Only these lines are needed: the first line of the entries below through the line with "(js.find? (fun j", each returned exactly.

---------- Given data

-- ===== VERDICT (by name: the statement is the Claim_ definition above) =====
theorem gabung_spec : Claim_equal_gabung := by
  intro s1 s2 _
  unfold Spec_gabung gabung gabung_alt
  set t1 := s1.toList with ht1
  set t2 := s2.toList with ht2
  set n1 := t1.length with hn1
  set js := PySem.List.pyRange 0 (t2.length : Int) 1 with hjs
  set ks := PySem.List.pyRange ((n1 : Int) - 1) 0 (-1) with hks
  have hbounds : ∀ k ∈ ks, 1 ≤ k ∧ k ≤ (n1 : Int) - 1 := fun k hk => mem_ksDesc.mp hk
  rw [pyRange_A_eq_map_B, outerA_char t1 t2 ks hbounds]
  rw [bestB_char]
  set f : Int → Int := fun j => (gabungDictB t1).getD (pat2 t2 j) 0 with hf
  have hfval : ∀ j, f j = (ks.find? (fun k => pat1 t1 k == pat2 t2 j)).getD 0 :=
    fun j => dict_getD_eq t1 _
  set M := js.foldl (fun a j => max a (f j)) 0 with hMdef
  cases hA : ks.find? (fun k =>
      (js.find? (fun j => pat2 t2 j == pat1 t1 k)).isSome) with
  | none =>
    -- no window of t1 matches any trigram of t2: both sides give ''
    have hz : ∀ j ∈ js, f j ≤ 0 := by
      intro j hj
      rw [hfval j]
      cases hfk : ks.find? (fun k => pat1 t1 k == pat2 t2 j) with
      | none => simp
      | some k =>
        exfalso
        have hpk := List.find?_some hfk
        have hmemk := List.mem_of_find?_eq_some hfk
        have hnone := List.find?_eq_none.mp hA k hmemk
        apply hnone
        refine List.find?_isSome.mpr ⟨j, hj, ?_⟩
        simp only [beq_iff_eq] at hpk ⊢
        exact hpk.symm
    have hM0 : M = 0 :=
      le_antisymm (foldl_max_le f js (le_refl 0) hz) (le_foldl_max_init f js 0)
    rw [hM0]
    simp
  | some K =>
    obtain ⟨hqK, hKmem, hmax⟩ := find?_desc_max (ksDesc_pairwise n1) hA
    obtain ⟨hK1, hK2⟩ := hbounds K hKmem
    cases hin : js.find? (fun j => pat2 t2 j == pat1 t1 K) with
    | none => rw [hin] at hqK; simp at hqK
    | some jstar =>
      have hjmem := List.mem_of_find?_eq_some hin
      have hjp := List.find?_some hin
      -- every j scores at most K
      have hle : ∀ j ∈ js, f j ≤ K := by
        intro j hj
        rw [hfval j]
        cases hfk : ks.find? (fun k => pat1 t1 k == pat2 t2 j) with
        | none => simpa using (by omega : (0:Int) ≤ K)
        | some k =>
          have hpk := List.find?_some hfk
          have hmemk := List.mem_of_find?_eq_some hfk
          have : k ≤ K := by
            apply hmax k hmemk
            refine List.find?_isSome.mpr ⟨j, hj, ?_⟩
            simp only [beq_iff_eq] at hpk ⊢
            exact hpk.symm
          simpa using this
      -- j matches the winning window exactly when it scores K
      have hiff : ∀ j ∈ js, (pat2 t2 j == pat1 t1 K) = true ↔ f j = K := by
        intro j hj
        constructor
        · intro hpj
          rw [hfval j]
          have hKp : (fun k => pat1 t1 k == pat2 t2 j) K = true := by
            simp only [beq_iff_eq] at hpj ⊢
            exact hpj.symm
          cases hfk : ks.find? (fun k => pat1 t1 k == pat2 t2 j) with
          | none => exact absurd (List.find?_eq_none.mp hfk K hKmem) (by simp [hKp])
          | some k =>
            obtain ⟨hpk, hmemk, hmax2⟩ := find?_desc_max (ksDesc_pairwise n1) hfk
            have h1 : K ≤ k := hmax2 K hKmem hKp
            have h2 : k ≤ K := by
              apply hmax k hmemk
              refine List.find?_isSome.mpr ⟨j, hj, ?_⟩
              simp only [beq_iff_eq] at hpk ⊢
              exact hpk.symm
            simp only [Option.getD_some]
            omega
        · intro hfj
          rw [hfval j] at hfj
          cases hfk : ks.find? (fun k => pat1 t1 k == pat2 t2 j) with
          | none => rw [hfk] at hfj; simp at hfj; omega
          | some k =>
            rw [hfk] at hfj
            simp only [Option.getD_some] at hfj
            subst hfj
            have hpk := List.find?_some hfk
            simp only [beq_iff_eq] at hpk ⊢
            exact hpk.symm
      -- the running max is exactly K
      have hMK : M = K := by
        refine le_antisymm (foldl_max_le f js (by omega) hle) ?_
        have := le_foldl_max_of_mem f hjmem 0
        have hfj : f jstar = K := (hiff jstar hjmem).mp hjp
        rw [hfj] at this
        exact this
      rw [hMK]
      have hne0 : ¬ (K = 0) := by omega
      rw [if_neg hne0]
      have hfind : js.find? (fun j => (gabungDictB t1).getD (pat2 t2 j) 0 == K)
          = js.find? (fun j => pat2 t2 j == pat1 t1 K) := by
        apply find?_congr'
        intro j hj
        have hfj : (gabungDictB t1).getD (pat2 t2 j) 0 = f j := rfl
        by_cases hpj : (pat2 t2 j == pat1 t1 K) = true
        · rw [hpj]
          have := (hiff j hj).mp hpj
          rw [hfj, this]
          exact beq_self_eq_true K
        · have hne : ¬ f j = K := fun h => hpj ((hiff j hj).mpr h)
          simp only [Bool.not_eq_true] at hpj
          rw [hpj, hfj]
          simp [hne]
      rw [hfind, hin]
      rw [PySem.List.slice_zero_start]
      rw [← hjs]
      show String.ofList
          (match js.find? (fun j => pat2 t2 j == pat1 t1 K) with
            | some j => PySem.List.slice t1 none (some 1) ++ PySem.List.slice t2 (some j) none
            | none => []) = _
      rw [hin]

--------------------

*Written response*
-- ===== VERDICT (by name: the statement is the Claim_ definition above) =====
theorem gabung_spec : Claim_equal_gabung := by
  intro s1 s2 _
  unfold Spec_gabung gabung gabung_alt
  set t1 := s1.toList with ht1
  set t2 := s2.toList with ht2
  set n1 := t1.length with hn1
  set js := PySem.List.pyRange 0 (t2.length : Int) 1 with hjs
  set ks := PySem.List.pyRange ((n1 : Int) - 1) 0 (-1) with hks
  have hbounds : ∀ k ∈ ks, 1 ≤ k ∧ k ≤ (n1 : Int) - 1 := fun k hk => mem_ksDesc.mp hk
  rw [pyRange_A_eq_map_B, outerA_char t1 t2 ks hbounds]
  rw [bestB_char]
  set f : Int → Int := fun j => (gabungDictB t1).getD (pat2 t2 j) 0 with hf
  have hfval : ∀ j, f j = (ks.find? (fun k => pat1 t1 k == pat2 t2 j)).getD 0 :=
    fun j => dict_getD_eq t1 _
  set M := js.foldl (fun a j => max a (f j)) 0 with hMdef
  cases hA : ks.find? (fun k =>
      (js.find? (fun j => pat2 t2 j == pat1 t1 k)).isSome) with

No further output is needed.